Десятники ввели Гриця.
— А! — невольно вырвалось у чиновника. Необычная внешность Гриця и смелое, умное выражение лица взволновали его. Чиновник встал и подошёл к парню.
— Как тебя зовут?
— Гриць Тимков.
— Сколько тебе лет?
— Девятнадцать.
— Умеешь читать, писать?
— Умею.
— Кто тебя научил?
— Мой батенько.
Комиссар пристально вглядывался в лицо Гриця. Оно было спокойным. Полонинский ветер ещё полыхал на нём здоровым румянцем. Комиссар сел на своё место, положил перед собой чистый лист бумаги и, обратившись к Грицю, сказал:
— Слушай, парень, говори правду на всё, что я тебя спрошу. Понимаешь?
— Понимаю.
— Запомни: правду, только правду! Если поймаю тебя хоть на маковое зёрнышко лжи — беда тебе! Ты видел на дворе скамью и кучу палок?
— Видел.
— Ну вот, имей в виду!
И комиссар наклонился над бумагой и, размашисто, написал заголовок, номер и вступительную формулу протокола.

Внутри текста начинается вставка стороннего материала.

-- A's collection loop, abstractly: running max and the pieces attaining the final max
lemma argmax_fold {α : Type} (g : α → Int × Int) (l : List α) :
    ∀ (c : Int) (acc : List (α × Int × Int)),
    l.foldl (fun (st : Int × List (α × Int × Int)) p =>
        if st.1 < (g p).1 then ((g p).1, [(p, (g p).1, (g p).2)])
        else if (g p).1 = st.1 then (st.1, st.2 ++ [(p, (g p).1, (g p).2)])
        else st) (c, acc)
    = ((l.map (fun p => (g p).1)).foldl max c,
       (if (l.map (fun p => (g p).1)).foldl max c = c then acc else [])
        ++ (l.filter (fun p => (g p).1 = (l.map (fun p => (g p).1)).foldl max c)).map
            (fun p => (p, g p))) := by
  induction l with
  | nil => intro c acc; simp
  | cons p ps ih =>
    intro c acc
    have hle : ∀ c' : Int, c' ≤ (ps.map (fun q => (g q).1)).foldl max c' :=
      fun c' => (PySem.List.le_foldl_max _ c').1
    simp only [List.foldl_cons, List.map_cons, List.filter_cons, decide_eq_true_eq]
    rcases lt_trichotomy c (g p).1 with hlt | heq | hgt
    · rw [if_pos hlt, ih]
      simp only [max_eq_right hlt.le]
      have hne : (ps.map (fun q => (g q).1)).foldl max (g p).1 ≠ c := by
        intro h
        have h1 := hle (g p).1
        rw [h] at h1
        exact absurd (lt_of_lt_of_le hlt h1) (lt_irrefl c)
      refine Prod.ext rfl ?_
      rw [if_neg hne, List.nil_append]
      rcases eq_or_ne (g p).1 ((ps.map (fun q => (g q).1)).foldl max (g p).1) with hvM | hvM
      · rw [if_pos hvM.symm, if_pos hvM, List.map_cons, List.singleton_append]
      · rw [if_neg (fun h => hvM h.symm), if_neg hvM, List.nil_append]
    · rw [if_neg (by rw [← heq]; exact lt_irrefl c), if_pos heq.symm,
        ih c (acc ++ [(p, (g p).1, (g p).2)])]
      simp only [show max c (g p).1 = c by rw [← heq, max_self]]
      refine Prod.ext rfl ?_
      rcases eq_or_ne ((ps.map (fun q => (g q).1)).foldl max c) c with hM | hM
      · rw [if_pos hM, if_pos hM, if_pos (heq.symm.trans hM.symm), List.map_cons,
          List.append_assoc, List.singleton_append]
      · rw [if_neg hM, if_neg hM, if_neg (fun h => hM (h.symm.trans heq.symm)), List.nil_append]
    · rw [if_neg (not_lt.mpr hgt.le), if_neg (ne_of_lt hgt), ih]
      simp only [max_eq_left hgt.le]
      refine Prod.ext rfl ?_
      rw [if_neg (show ¬ ((g p).1 = (ps.map (fun q => (g q).1)).foldl max c) from by
        intro h
        have h1 := hle c
        rw [← h] at h1
        exact absurd h1 (not_le.mpr hgt))]

-- ===== VERDICT (by name: the statement is the Claim_ definition above) =====
theorem mapea_pedra_spec : Claim_equal_mapea_pedra := by
  intro mao mesa _hdom _hpre
  unfold Spec_mapea_pedra
  have hA : mapea_pedra mao mesa
      = (mao.filter (fun p => (m_mais_ponto p mesa).1
          = (mao.map (fun p => (m_mais_ponto p mesa).1)).foldl max 0)).map
          (fun p => (p, m_mais_ponto p mesa)) := by
    have h := argmax_fold (fun p => m_mais_ponto p mesa) mao 0 []
    calc mapea_pedra mao mesa
        = (mao.foldl (fun (st : Int × List (List Int × Int × Int)) p =>
            if st.1 < ((fun p => m_mais_ponto p mesa) p).1 then
              (((fun p => m_mais_ponto p mesa) p).1,
               [(p, ((fun p => m_mais_ponto p mesa) p).1, ((fun p => m_mais_ponto p mesa) p).2)])
            else if ((fun p => m_mais_ponto p mesa) p).1 = st.1 then
              (st.1, st.2 ++ [(p, ((fun p => m_mais_ponto p mesa) p).1, ((fun p => m_mais_ponto p mesa) p).2)])
            else st) (0, [])).2 := rfl
      _ = _ := by rw [h]; simp
  have hscored : mao.map (fun pedra => (pedra, pvScore pedra mesa ((mesa.map (fun row => row.sum)).sum)))
      = mao.map (fun p => (p, m_mais_ponto p mesa)) :=
    List.map_congr_left (fun p _ => by rw [← m_mais_ponto_eq_pvScore])
  have hB : mapea_pedra_alt mao mesa
      = ((mao.map (fun p => (p, m_mais_ponto p mesa))).filter
          (fun u => u.2.1 = (mao.map (fun p => (m_mais_ponto p mesa).1)).foldl max 0)) := by
    show (match mao.map (fun pedra => (pedra, pvScore pedra mesa ((mesa.map (fun row => row.sum)).sum))) with
      | [] => ([] : List (List Int × Int × Int))
      | t :: ts =>
        List.filter (fun u : List Int × Int × Int =>
            decide (u.2.1 = List.foldl (fun (acc : Int) (u : List Int × Int × Int) => max acc u.2.1) t.2.1 (t :: ts)))
          (t :: ts))
      = _
    rw [hscored]
    cases mao with
    | nil => rfl
    | cons q qs =>
      simp only [List.map_cons]
      congr 1
      funext u
      congr 1
      -- B's max (seeded with the first score, over all scores) = A's max (seeded with 0)
      rw [show ((q, m_mais_ponto q mesa) :: qs.map (fun p => (p, m_mais_ponto p mesa))).foldl
            (fun acc u => max acc u.2.1) (m_mais_ponto q mesa).1
          = (qs.map (fun p => (m_mais_ponto p mesa).1)).foldl max
              (max (m_mais_ponto q mesa).1 (m_mais_ponto q mesa).1) by
            simp only [List.foldl_cons, List.foldl_map]]
      rw [show List.foldl max 0 ((m_mais_ponto q mesa).1 :: qs.map (fun p => (m_mais_ponto p mesa).1))
          = (qs.map (fun p => (m_mais_ponto p mesa).1)).foldl max (max 0 (m_mais_ponto q mesa).1) by
            simp only [List.foldl_cons]]
      rw [max_self, max_eq_right (m_mais_ponto_fst_nonneg q mesa)]
  rw [hA, hB, List.filter_map]
  rfl
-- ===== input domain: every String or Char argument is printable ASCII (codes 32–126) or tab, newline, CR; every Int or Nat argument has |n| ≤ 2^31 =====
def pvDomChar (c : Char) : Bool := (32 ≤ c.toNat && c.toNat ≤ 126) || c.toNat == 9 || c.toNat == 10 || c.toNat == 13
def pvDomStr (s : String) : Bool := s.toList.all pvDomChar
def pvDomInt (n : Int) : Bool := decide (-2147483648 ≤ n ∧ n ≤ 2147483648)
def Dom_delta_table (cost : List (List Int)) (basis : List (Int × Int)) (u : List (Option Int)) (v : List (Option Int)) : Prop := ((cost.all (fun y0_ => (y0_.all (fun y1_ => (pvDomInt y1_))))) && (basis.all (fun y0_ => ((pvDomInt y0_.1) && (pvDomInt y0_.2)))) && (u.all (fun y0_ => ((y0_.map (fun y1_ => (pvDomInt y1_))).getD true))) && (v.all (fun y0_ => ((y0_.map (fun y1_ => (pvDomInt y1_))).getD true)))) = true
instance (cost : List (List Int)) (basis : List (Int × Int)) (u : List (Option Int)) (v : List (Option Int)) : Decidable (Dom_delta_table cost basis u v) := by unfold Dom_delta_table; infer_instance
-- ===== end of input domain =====

-- B is accumulator-free: it builds the deltas table with a nested comprehension, collects the
-- negative entries into a candidate list, and gets optimality/min cell from emptiness and the
-- min() builtin (first minimum on ties) instead of A's fused mutate-and-track loops (idiomatic).

-- ===== PORT A =====
-- A-side helper: the body of A's inner `for j` loop (state: row built so far, is_optimal, min_cell, min_delta).
-- out-of-range u[i]/v[j]/cost[i][j] (an IndexError in Python) are read with a default; Pre_ excludes those inputs.
def pvAInner (cost : List (List Int)) (basis : List (Int × Int)) (u : List (Option Int)) (v : List (Option Int)) (i : Nat)
    (st : List (Option Int) × Bool × Option (Int × Int) × Int) (j : Nat) :
    List (Option Int) × Bool × Option (Int × Int) × Int :=
  if ((i : Int), (j : Int)) ∈ basis then (st.1 ++ [some 0], st.2.1, st.2.2.1, st.2.2.2)
  else
    match PySem.List.pyGetD u (i : Int) none with
    | none => (st.1 ++ [none], st.2.1, st.2.2.1, st.2.2.2)
    | some ui =>
      match PySem.List.pyGetD v (j : Int) none with
      | none => (st.1 ++ [none], st.2.1, st.2.2.1, st.2.2.2)
      | some vj =>
        let d := PySem.List.pyGetD (PySem.List.pyGetD cost (i : Int) []) (j : Int) 0 - ui - vj
        if d < 0 then
          (st.1 ++ [some d], false,
           (if d < st.2.2.2 then some ((i : Int), (j : Int)) else st.2.2.1),
           (if d < st.2.2.2 then d else st.2.2.2))
        else (st.1 ++ [some d], st.2.1, st.2.2.1, st.2.2.2)
-- pv_equiv track=rewrite | github.com/samikang/smart-travel-packing | packing_optimizer.py | _violates_max_per_item
-- ===== SOURCE A (Python) =====
-- def _violates_max_per_item(selected_indices, item_names, max_per_item):
--     """Return True if any item type exceeds its max allowed copies.
--
--     Args:
--         selected_indices: Indices of selected items.
--         item_names: List of item names corresponding to all candidates.
--         max_per_item: Mapping from item name to maximum allowed count.
--
--     Returns:
--         True if any item type's selected count exceeds its allowed maximum.
--     """
--     item_counts = {}
--     for i in selected_indices:
--         name = item_names[i]
--         item_counts[name] = item_counts.get(name, 0) + 1
--     for name, cnt in item_counts.items():
--         allowed = max_per_item.get(name, cnt)
--         if cnt > allowed:
--             return True
--     return False
-- ===== SOURCE B (Python) =====
-- def _violates_max_per_item(selected_indices, item_names, max_per_item):
--     """Single fused pass: keep running counts and fail fast as soon as a
--     capped item's running count passes its cap."""
--     counts = {}
--     for i in selected_indices:
--         name = item_names[i]
--         counts[name] = counts.get(name, 0) + 1
--         if name in max_per_item and counts[name] > max_per_item[name]:
--             return True
--     return False
-- ===== Notes on version B (the rewrite author's own statement) =====
-- stated objective: alternative
-- what changed: A counts all selections into a dict and then scans the finished dict for a violation; B fuses counting and checking into one early-exit pass over selected_indices, returning True the moment a capped name's running count passes its cap (names absent from max_per_item never violate, as in A).
import Mathlib
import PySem

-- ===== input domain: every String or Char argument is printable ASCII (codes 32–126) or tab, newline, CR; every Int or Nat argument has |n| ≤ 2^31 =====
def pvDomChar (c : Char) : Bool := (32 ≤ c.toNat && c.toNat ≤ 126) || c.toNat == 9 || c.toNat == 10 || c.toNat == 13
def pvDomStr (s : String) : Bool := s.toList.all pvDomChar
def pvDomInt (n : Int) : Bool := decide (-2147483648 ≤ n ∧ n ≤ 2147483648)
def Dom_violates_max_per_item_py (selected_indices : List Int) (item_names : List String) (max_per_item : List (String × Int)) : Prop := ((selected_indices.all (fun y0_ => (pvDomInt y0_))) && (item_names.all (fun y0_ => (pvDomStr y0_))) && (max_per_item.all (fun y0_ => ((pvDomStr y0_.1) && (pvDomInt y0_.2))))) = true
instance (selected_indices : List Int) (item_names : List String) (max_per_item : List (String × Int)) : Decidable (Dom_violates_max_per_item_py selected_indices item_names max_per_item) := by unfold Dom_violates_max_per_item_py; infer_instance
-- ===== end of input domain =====

-- B fuses A's count-then-scan into one early-exit pass over selected_indices (alternative decomposition, same result).

-- ===== PORT A =====
-- first loop: item_counts[name] = item_counts.get(name, 0) + 1 (none = IndexError on item_names[i])
def pvA_counts (selected_indices : List Int) (item_names : List String) : Option (PySem.Dict String Int) :=
  selected_indices.foldl
    (fun acc i => acc.bind fun d => (PySem.List.pyGet? item_names i).map fun name =>
      d.insert name (d.getD name 0 + 1))
    (some PySem.Dict.empty)

-- second loop: for name, cnt in item_counts.items(): if cnt > max_per_item.get(name, cnt): return True
def pvA_check (max_per_item : List (String × Int)) : List (String × Int) → Bool
  | [] => false
  | (name, cnt) :: rest =>
    if cnt > (PySem.Dict.mk max_per_item).getD name cnt then true else pvA_check max_per_item rest

def violates_max_per_item_py (selected_indices : List Int) (item_names : List String) (max_per_item : List (String × Int)) : Bool :=
  match pvA_counts selected_indices item_names with
  | none => false      -- unreachable under Pre_ (A raises IndexError there)
  | some d => pvA_check max_per_item d.items

-- ===== PORT B =====
-- the single fused loop of Source B, with the running counts dict as accumulator
def pvB_go (item_names : List String) (max_per_item : List (String × Int)) :
    List Int → PySem.Dict String Int → Bool
  | [], _ => false
  | i :: rest, counts =>
    match PySem.List.pyGet? item_names i with
    | none => false      -- unreachable under Pre_
    | some name =>
      let counts' := counts.insert name (counts.getD name 0 + 1)
      if (PySem.Dict.mk max_per_item).contains name &&
          decide (counts'.getD name 0 > (PySem.Dict.mk max_per_item).getD name 0)
      then true
      else pvB_go item_names max_per_item rest counts'

def violates_max_per_item_py_alt (selected_indices : List Int) (item_names : List String) (max_per_item : List (String × Int)) : Bool :=
  pvB_go item_names max_per_item selected_indices PySem.Dict.empty

-- ===== PRECONDITION & SPEC =====
-- Pre_ excludes exactly the inputs where item_names[i] raises IndexError in A.
def Pre_violates_max_per_item_py (selected_indices : List Int) (item_names : List String) (max_per_item : List (String × Int)) : Prop :=
  ∀ i ∈ selected_indices, PySem.Raise.InRange item_names.length i
instance (selected_indices : List Int) (item_names : List String) (max_per_item : List (String × Int)) : Decidable (Pre_violates_max_per_item_py selected_indices item_names max_per_item) := by unfold Pre_violates_max_per_item_py; infer_instance

def pvWitness_violates_max_per_item_py : List Int × List String × (List (String × Int)) :=
  ([0, 1, 0, -1], ["shirt", "sock"], [("shirt", 2), ("sock", 1)])

def Spec_violates_max_per_item_py (selected_indices : List Int) (item_names : List String) (max_per_item : List (String × Int)) (out : Bool) : Prop := out = violates_max_per_item_py_alt selected_indices item_names max_per_item
instance (selected_indices : List Int) (item_names : List String) (max_per_item : List (String × Int)) (out : Bool) : Decidable (Spec_violates_max_per_item_py selected_indices item_names max_per_item out) := by unfold Spec_violates_max_per_item_py; infer_instance

-- ===== CLAIM =====
def Claim_equal_violates_max_per_item_py : Prop := ∀ (selected_indices : List Int) (item_names : List String) (max_per_item : List (String × Int)), Dom_violates_max_per_item_py selected_indices item_names max_per_item → Pre_violates_max_per_item_py selected_indices item_names max_per_item → Spec_violates_max_per_item_py selected_indices item_names max_per_item (violates_max_per_item_py selected_indices item_names max_per_item)

-- ===== LEMMAS AND PROOFS =====

-- the names A/B actually read, as a plain list (equal to the lookups under Pre_)
def pvNamesOf (item_names : List String) (selected_indices : List Int) : List String :=
  selected_indices.map (fun i => (PySem.List.pyGet? item_names i).getD "")

-- A's counting loop, with the Option layer stripped (valid under Pre_)
def pvCount (d : PySem.Dict String Int) (ns : List String) : PySem.Dict String Int :=
  ns.foldl (fun d n => d.insert n (d.getD n 0 + 1)) d

lemma pvA_counts_eq (item_names : List String) :
    ∀ (sel : List Int) (d : PySem.Dict String Int),
      (∀ i ∈ sel, PySem.Raise.InRange item_names.length i) →
      sel.foldl (fun acc i => acc.bind fun d => (PySem.List.pyGet? item_names i).map fun name =>
          d.insert name (d.getD name 0 + 1)) (some d)
        = some (pvCount d (pvNamesOf item_names sel)) := by
  intro sel
  induction sel with
  | nil => intro d _; rfl
  | cons i rest ih =>
    intro d h
    have hi : PySem.Raise.InRange item_names.length i := h i (by simp)
    obtain ⟨name, hn⟩ : ∃ name, PySem.List.pyGet? item_names i = some name := by
      cases hg : PySem.List.pyGet? item_names i with
      | none => exact absurd hi ((PySem.List.pyGet?_eq_none_iff item_names i).mp hg)
      | some v => exact ⟨v, rfl⟩
    simp only [List.foldl_cons, Option.bind_some, hn, Option.map_some]
    rw [ih _ (fun j hj => h j (by simp [hj]))]
    simp [pvNamesOf, pvCount, hn]

-- B's loop, with the Option layer stripped (valid under Pre_)
def pvBgo' (max_per_item : List (String × Int)) : List String → PySem.Dict String Int → Bool
  | [], _ => false
  | name :: rest, counts =>
    let counts' := counts.insert name (counts.getD name 0 + 1)
    if (PySem.Dict.mk max_per_item).contains name &&
        decide (counts'.getD name 0 > (PySem.Dict.mk max_per_item).getD name 0)
    then true
    else pvBgo' max_per_item rest counts'

lemma pvB_go_eq (item_names : List String) (max_per_item : List (String × Int)) :
    ∀ (sel : List Int) (d : PySem.Dict String Int),
      (∀ i ∈ sel, PySem.Raise.InRange item_names.length i) →
      pvB_go item_names max_per_item sel d = pvBgo' max_per_item (pvNamesOf item_names sel) d := by
  intro sel
  induction sel with
  | nil => intro d _; rfl
  | cons i rest ih =>
    intro d h
    have hi : PySem.Raise.InRange item_names.length i := h i (by simp)
    obtain ⟨name, hn⟩ : ∃ name, PySem.List.pyGet? item_names i = some name := by
      cases hg : PySem.List.pyGet? item_names i with
      | none => exact absurd hi ((PySem.List.pyGet?_eq_none_iff item_names i).mp hg)
      | some v => exact ⟨v, rfl⟩
    simp only [pvB_go, hn, pvNamesOf, List.map_cons, Option.getD_some, pvBgo']
    split
    · rfl
    · exact ih _ (fun j hj => h j (by simp [hj]))

-- A's check loop returns true iff some item is capped and over its cap
lemma pvA_check_eq_any (max_per_item : List (String × Int)) (l : List (String × Int)) :
    pvA_check max_per_item l
      = l.any (fun p => (PySem.Dict.mk max_per_item).contains p.1 &&
          decide (p.2 > (PySem.Dict.mk max_per_item).getD p.1 0)) := by
  induction l with
  | nil => rfl
  | cons p rest ih =>
    obtain ⟨name, cnt⟩ := p
    simp only [pvA_check, List.any_cons, ← ih]
    cases hq : (PySem.Dict.mk max_per_item).get? name with
    | none =>
      have hc : (PySem.Dict.mk max_per_item).contains name = false := by
        rw [PySem.Dict.contains_eq_isSome_get?, hq]; rfl
      rw [PySem.Dict.getD_of_get?_eq_none _ cnt hq]
      simp [hc]
    | some v =>
      have hc : (PySem.Dict.mk max_per_item).contains name = true := by
        rw [PySem.Dict.contains_eq_isSome_get?, hq]; rfl
      rw [PySem.Dict.getD_of_get?_eq_some _ cnt hq, PySem.Dict.getD_of_get?_eq_some _ 0 hq]
      by_cases hlt : cnt > v <;> simp [hlt, hc]

lemma pvCount_getD (d : PySem.Dict String Int) (ns : List String) (v : String) :
    (pvCount d ns).getD v 0 = d.getD v 0 + ns.count v :=
  PySem.Dict.getD_foldl_insert_add_one ns d v

lemma pvCount_nodup (d : PySem.Dict String Int) (ns : List String) (h : d.keys.Nodup) :
    (pvCount d ns).keys.Nodup :=
  PySem.Dict.nodup_keys_foldl_insert ns _ d h

lemma pvCount_mem_keys (d : PySem.Dict String Int) (ns : List String) (v : String)
    (h : v ∈ d.keys) : v ∈ (pvCount d ns).keys := by
  unfold pvCount
  rw [PySem.Dict.keys_foldl_insert]
  rw [PySem.Set.update_eq_append_filter]
  exact List.mem_append_left _ h

-- main invariant lemma: from any counts dict with unique keys in which no capped
-- name is over its cap yet, B's remaining loop equals A's check of the final counts
lemma pvMain (max_per_item : List (String × Int)) :
    ∀ (ns : List String) (d : PySem.Dict String Int),
      d.keys.Nodup →
      (∀ k ∈ d.keys, (PySem.Dict.mk max_per_item).contains k = true →
        d.getD k 0 ≤ (PySem.Dict.mk max_per_item).getD k 0) →
      pvBgo' max_per_item ns d = pvA_check max_per_item (pvCount d ns).items := by
  intro ns
  induction ns with
  | nil =>
    intro d hnd hinv
    rw [pvA_check_eq_any]
    simp only [pvCount, List.foldl_nil, pvBgo']
    symm
    rw [List.any_eq_false]
    intro p hp
    obtain ⟨name, cnt⟩ := p
    by_cases hc : (PySem.Dict.mk max_per_item).contains name = true
    · have hv : d.getD name 0 = cnt := PySem.Dict.getD_of_mem_items d hp hnd 0
      have := hinv name (PySem.Dict.mem_keys_of_mem_items d hp) hc
      rw [hv] at this
      simp [hc, not_lt.mpr this]
    · simp [hc]
  | cons name rest ih =>
    intro d hnd hinv
    simp only [pvBgo']
    have hgd' : (d.insert name (d.getD name 0 + 1)).getD name 0 = d.getD name 0 + 1 :=
      PySem.Dict.getD_insert_self d name _ 0
    have hnd' : (d.insert name (d.getD name 0 + 1)).keys.Nodup :=
      PySem.Dict.nodup_keys_insert d name _ hnd
    have hcount : pvCount d (name :: rest) = pvCount (d.insert name (d.getD name 0 + 1)) rest := rfl
    by_cases hfire : (PySem.Dict.mk max_per_item).contains name = true ∧
        (d.insert name (d.getD name 0 + 1)).getD name 0 > (PySem.Dict.mk max_per_item).getD name 0
    · -- B fires; show A's check of the final counts is also true
      have hctrue : ((PySem.Dict.mk max_per_item).contains name &&
          decide ((d.insert name (d.getD name 0 + 1)).getD name 0 >
            (PySem.Dict.mk max_per_item).getD name 0)) = true := by
        rw [hfire.1, Bool.true_and, decide_eq_true hfire.2]
      rw [if_pos hctrue]
      rw [hcount, pvA_check_eq_any]
      have hmemk : name ∈ (pvCount (d.insert name (d.getD name 0 + 1)) rest).keys :=
        pvCount_mem_keys _ rest name
          ((PySem.Dict.mem_keys_insert d name name _).mpr (Or.inl rfl))
      have hnodupf : (pvCount (d.insert name (d.getD name 0 + 1)) rest).keys.Nodup :=
        pvCount_nodup _ rest hnd'
      have hitem : (name, (pvCount (d.insert name (d.getD name 0 + 1)) rest).getD name 0)
          ∈ (pvCount (d.insert name (d.getD name 0 + 1)) rest).items := by
        rw [PySem.Dict.items_eq_map_keys _ hnodupf 0]
        exact List.mem_map.mpr ⟨name, hmemk, rfl⟩
      symm
      rw [List.any_eq_true]
      refine ⟨_, hitem, ?_⟩
      have hge : (d.insert name (d.getD name 0 + 1)).getD name 0
          ≤ (pvCount (d.insert name (d.getD name 0 + 1)) rest).getD name 0 := by
        rw [pvCount_getD]; simp
      have h2 := hfire.2
      simp only [hfire.1, Bool.true_and, decide_eq_true_eq]
      omega
    · -- B does not fire; the invariant carries to the updated counts
      have hcond : ((PySem.Dict.mk max_per_item).contains name &&
          decide ((d.insert name (d.getD name 0 + 1)).getD name 0 >
            (PySem.Dict.mk max_per_item).getD name 0)) = false := by
        by_cases h1 : (PySem.Dict.mk max_per_item).contains name = true
        · have h2 : ¬ (d.insert name (d.getD name 0 + 1)).getD name 0 >
              (PySem.Dict.mk max_per_item).getD name 0 := fun h2 => hfire ⟨h1, h2⟩
          rw [h1, Bool.true_and, decide_eq_false h2]
        · rw [Bool.not_eq_true] at h1
          rw [h1, Bool.false_and]
      rw [if_neg (by rw [hcond]; exact Bool.false_ne_true)]
      rw [hcount]
      refine ih _ hnd' ?_
      intro k hmem hk
      by_cases hkn : k = name
      · subst hkn
        have : ¬ (d.insert k (d.getD k 0 + 1)).getD k 0 >
            (PySem.Dict.mk max_per_item).getD k 0 := fun h2 => hfire ⟨hk, h2⟩
        omega
      · rw [PySem.Dict.getD_insert]
        rw [if_neg hkn]
        have hmem' : k ∈ d.keys := by
          rcases (PySem.Dict.mem_keys_insert d name k _).mp hmem with h | h
          · exact absurd h hkn
          · exact h
        exact hinv k hmem' hk

-- ===== VERDICT =====
theorem violates_max_per_item_py_spec : Claim_equal_violates_max_per_item_py := by
  intro sel names mpi _ hpre
  unfold Spec_violates_max_per_item_py violates_max_per_item_py violates_max_per_item_py_alt
  unfold pvA_counts
  rw [pvA_counts_eq names sel PySem.Dict.empty hpre]
  rw [pvB_go_eq names mpi sel PySem.Dict.empty hpre]
  exact (pvMain mpi (pvNamesOf names sel) PySem.Dict.empty
    PySem.Dict.nodup_keys_empty (by intro k hk _; simp [PySem.Dict.keys_empty] at hk)).symm
-- ===== VERDICT (by name: the statement is the Claim_ definition above) =====
theorem calc_turn_score_spec : Claim_equal_calc_turn_score := by
  intro diceOutcomes opponent_score _
  unfold Spec_calc_turn_score calc_turn_score calc_turn_score_alt
  cases diceOutcomes with
  | cons x xs =>
    rw [if_neg (by simp : ¬((x :: xs).length = 0)), if_neg (by simp : ¬((x :: xs).length = 0))]
    rw [sumLoop_eq, zero_add, pvSeg_eq]
  | nil =>
    rw [if_pos (show ([] : List Int).length = 0 from rfl), if_pos (show ([] : List Int).length = 0 from rfl)]
    set n : Nat := (opponent_score ^ 2).toNat with hn
    have hcast : opponent_score ^ 2 = (n : Int) := by
      rw [hn, Int.toNat_of_nonneg (sq_nonneg opponent_score)]
    rcases Nat.eq_zero_or_pos n with h0 | hp
    · -- score² = 0: A yields 0 + 3, B's first candidate digit 0 occurs in "0"
      simp only [piggy_points]
      rw [hcast, h0, Nat.cast_zero,
          show piggyLoop (0 : Int) (-1) = -1 from by rw [piggyLoop]; norm_num,
          if_pos rfl]
      decide
    · -- score² > 0: both sides find the minimum digit of score²
      simp only [piggy_points]
      rw [hcast, piggyLoop_digits]
      have hne : Nat.digits 10 n ≠ [] := Nat.digits_ne_nil_iff_ne_zero.mpr (by omega)
      obtain ⟨d, ds, hds⟩ := List.exists_cons_of_ne_nil hne
      rw [hds]
      -- the minimum digit M, as an Int
      have hfirst : pvStep (-1) d = (d : Int) := by simp [pvStep]
      rw [List.foldl_cons, hfirst, foldl_step_eq_min ds _ (by positivity)]
      set M : Int := (ds.map (fun x : Nat => (x : Int))).foldl min (d : Int) with hM
      have hmem : M = (d : Int) ∨ M ∈ ds.map (fun x : Nat => (x : Int)) :=
        PySem.List.foldl_min_mem _ _
      have hMdig : M.toNat ∈ Nat.digits 10 n := by
        rw [hds]
        rcases hmem with h | h
        · have hMd : M.toNat = d := by omega
          rw [hMd]; exact List.mem_cons_self
        · obtain ⟨k, hk, hkM⟩ := List.mem_map.mp h
          have hMk : M.toNat = k := by omega
          rw [hMk]
          exact List.mem_cons_of_mem _ hk
      have hM0 : 0 ≤ M := by
        refine foldl_min_nonneg _ _ (by positivity) ?_
        intro y hy
        obtain ⟨k, _, rfl⟩ := List.mem_map.mp hy
        positivity
      have hM9 : M ≤ 9 := by
        have := Nat.digits_lt_base (by norm_num : 1 < 10) hMdig
        omega
      have hle := PySem.List.foldl_min_le (ds.map (fun x : Nat => (x : Int))) (d : Int)
      have hMle : ∀ k ∈ Nat.digits 10 n, M ≤ (k : Int) := by
        intro k hk
        rw [hds] at hk
        rcases List.mem_cons.mp hk with rfl | hk
        · exact hle.1
        · exact hle.2 _ (List.mem_map.mpr ⟨k, hk, rfl⟩)
      rw [if_neg (by omega)]
      have hfind : (PySem.List.pyRange 0 10 1).find?
          (fun e => PySem.Str.isIn (PySem.Int.toStr e) (PySem.Int.toStr (n : Int))) = some M := by
        refine find?_pyRange_eq _ M 0 10 hM0 (by omega) ?_ ?_
        · simp only [PySem.Str.isIn_eq, PySem.Int.toList_toStr]
          exact (isIn_digit n hp M hM0 hM9).mpr hMdig
        · intro e he0 heM
          simp only [PySem.Str.isIn_eq, PySem.Int.toList_toStr]
          rw [← Bool.not_eq_true]
          intro hcontra
          have := (isIn_digit n hp e he0 (by omega)).mp hcontra
          have := hMle e.toNat this
          omega
      rw [hfind]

— Ты знаешь панича Никодима?
— Знаю.
— Дружил с ним?
— Ну... панич меня любил...
— Уговаривал он тебя на что-то плохое?
— Нет.
— А против императорских чиновников?
— Говорил.
— Что говорил?
— Говорил, что они обижают народ, что их бы надо выгнать с края.
— Ага! — заскрипел комиссар. — Выгнать! А кто должен был их выгонять?
— Не знаю. Он говорил, что уже есть такие люди, которые на это сговорились.
— Ага! Сговорились! А тебя не звал присоединиться к ним?
— Нет.
Комиссар прервал допрос и, наклонившись, записал признания Гриця. Затем, сунув перо за ухо и уставившись на Гриця, спросил:
— Ну а где он теперь, твой панич?
— Не знаю.
— Не знаешь? Парень, говори правду!
— Не знаю, господин. Я вчера рано оставил его на венгерской границе. Думаю, что сегодня он уже где-то в Венгрии.
— А что ты делал на венгерской границе, что ты его там видел?
— Я проводил его.
— Проводил? Откуда?
— Отсюда, от нас.
— Ага, значит, он был у вас?
— Да, был.
И Гриць коротко рассказал о своей встрече с паничем у стога.
— А как он оказался у вас на стогу?
— Пришёл.
— Ну это-то понятно, что не прилетел, но откуда?
— Не знаю.
— И почему именно к вам? Почему не пошёл домой, во двор?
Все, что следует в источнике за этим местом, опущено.